--- Source information Enclosed Below ---

-- the first duplicate found by dupLoopB, against the first violation: when the violation is a
-- repeated word it is exactly that index; when it is a chain break the duplicate is not earlier
theorem dup_run (total : Int) :
    ∀ (ks : List String) (prv : String) (w : Char) (s : PySem.Set String) (i : Int),
      PySem.Str.pyGet? prv (-1) = some w →
      pvSafe s prv ks →
      (match pvFV w s ks with
       | none => dupLoopB total ks s i = total
       | some (j, true) => dupLoopB total ks s i = total ∨
           ∃ d : Nat, j ≤ d ∧ dupLoopB total ks s i = i + (d : Int)
       | some (j, false) => dupLoopB total ks s i = i + (j : Int)) := by
  intro ks
  induction ks with
  | nil => intro prv w s i _ _; show dupLoopB total [] s i = total; rfl
  | cons k rest ih =>
    intro prv w s i hprv hsafe
    obtain ⟨hk, hdisj⟩ := hsafe
    obtain ⟨h0, l0, e0, e1⟩ := str_head_last k hk
    have hfv : pvFV w s (k :: rest) =
        (if w ≠ h0 then some ((0 : Nat), true)
         else if s.contains k then some ((0 : Nat), false)
         else (pvFV l0 (s ++ [k]) rest).map (fun p => (p.1 + 1, p.2))) := by
      have h : pvFV w s (k :: rest) =
          (match PySem.Str.pyGet? k 0, PySem.Str.pyGet? k (-1) with
           | some h0', some l0' =>
             if w ≠ h0' then some ((0 : Nat), true)
             else if s.contains k then some ((0 : Nat), false)
             else (pvFV l0' (s ++ [k]) rest).map (fun p => (p.1 + 1, p.2))
           | _, _ => none) := rfl
      rw [e0, e1] at h
      exact h
    have hdl : dupLoopB total (k :: rest) s i =
        (if PySem.Set.contains s k then i
         else dupLoopB total rest (PySem.Set.add s k) (i + 1)) := rfl
    rw [hfv]
    by_cases hw : w ≠ h0
    · rw [if_pos hw]
      show dupLoopB total (k :: rest) s i = total ∨
        ∃ d : Nat, 0 ≤ d ∧ dupLoopB total (k :: rest) s i = i + (d : Int)
      rcases dup_range total (k :: rest) s i with h | ⟨d, hd⟩
      · left; exact h
      · right; exact ⟨d, Nat.zero_le d, hd⟩
    · rw [if_neg hw]
      by_cases hm : s.contains k
      · rw [if_pos hm]
        show dupLoopB total (k :: rest) s i = i + ((0 : Nat) : Int)
        rw [hdl, if_pos (by simpa [PySem.Set.contains] using hm)]
        simp
      · rw [if_neg hm]
        have hadd : PySem.Set.add s k = s ++ [k] := by
          simp only [PySem.Set.add]
          rw [if_neg (by simpa [PySem.Set.contains] using hm)]
        have hstep : dupLoopB total (k :: rest) s i = dupLoopB total rest (s ++ [k]) (i + 1) := by
          rw [hdl, if_neg (by simpa [PySem.Set.contains] using hm), hadd]
        have hsafe' : pvSafe (s ++ [k]) k rest := by
          rcases hdisj with hbr | hct | hs
          · exfalso
            rw [e0, hprv] at hbr
            exact hbr (by simpa using (not_not.mp hw).symm)
          · exact absurd hct hm
          · exact hs
        have hrec := ih k l0 (s ++ [k]) (i + 1) e1 hsafe'
        cases hfr : pvFV l0 (s ++ [k]) rest with
        | none =>
          rw [hfr] at hrec
          show dupLoopB total (k :: rest) s i = total
          rw [hstep]
          exact hrec
        | some p =>
          obtain ⟨j', b'⟩ := p
          rw [hfr] at hrec
          cases b' with
          | true =>
            show dupLoopB total (k :: rest) s i = total ∨
              ∃ d : Nat, j' + 1 ≤ d ∧ dupLoopB total (k :: rest) s i = i + (d : Int)
            rcases hrec with h | ⟨d, hjd, hd⟩
            · left; rw [hstep]; exact h
            · right
              refine ⟨d + 1, by omega, ?_⟩
              rw [hstep, hd]
              push_cast
              ring
          | false =>
            show dupLoopB total (k :: rest) s i = i + ((j' + 1 : Nat) : Int)
            rw [hstep, hrec]
            push_cast
            ring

--- End of Enclosed Source information ---

Your objective
Take every line from the records above that has the word "show" and copy it.

Your solution
  | nil => intro prv w s i _ _; show dupLoopB total [] s i = total; rfl
      show dupLoopB total (k :: rest) s i = total ∨
        show dupLoopB total (k :: rest) s i = i + ((0 : Nat) : Int)
          show dupLoopB total (k :: rest) s i = total
            show dupLoopB total (k :: rest) s i = total ∨
            show dupLoopB total (k :: rest) s i = i + ((j' + 1 : Nat) : Int)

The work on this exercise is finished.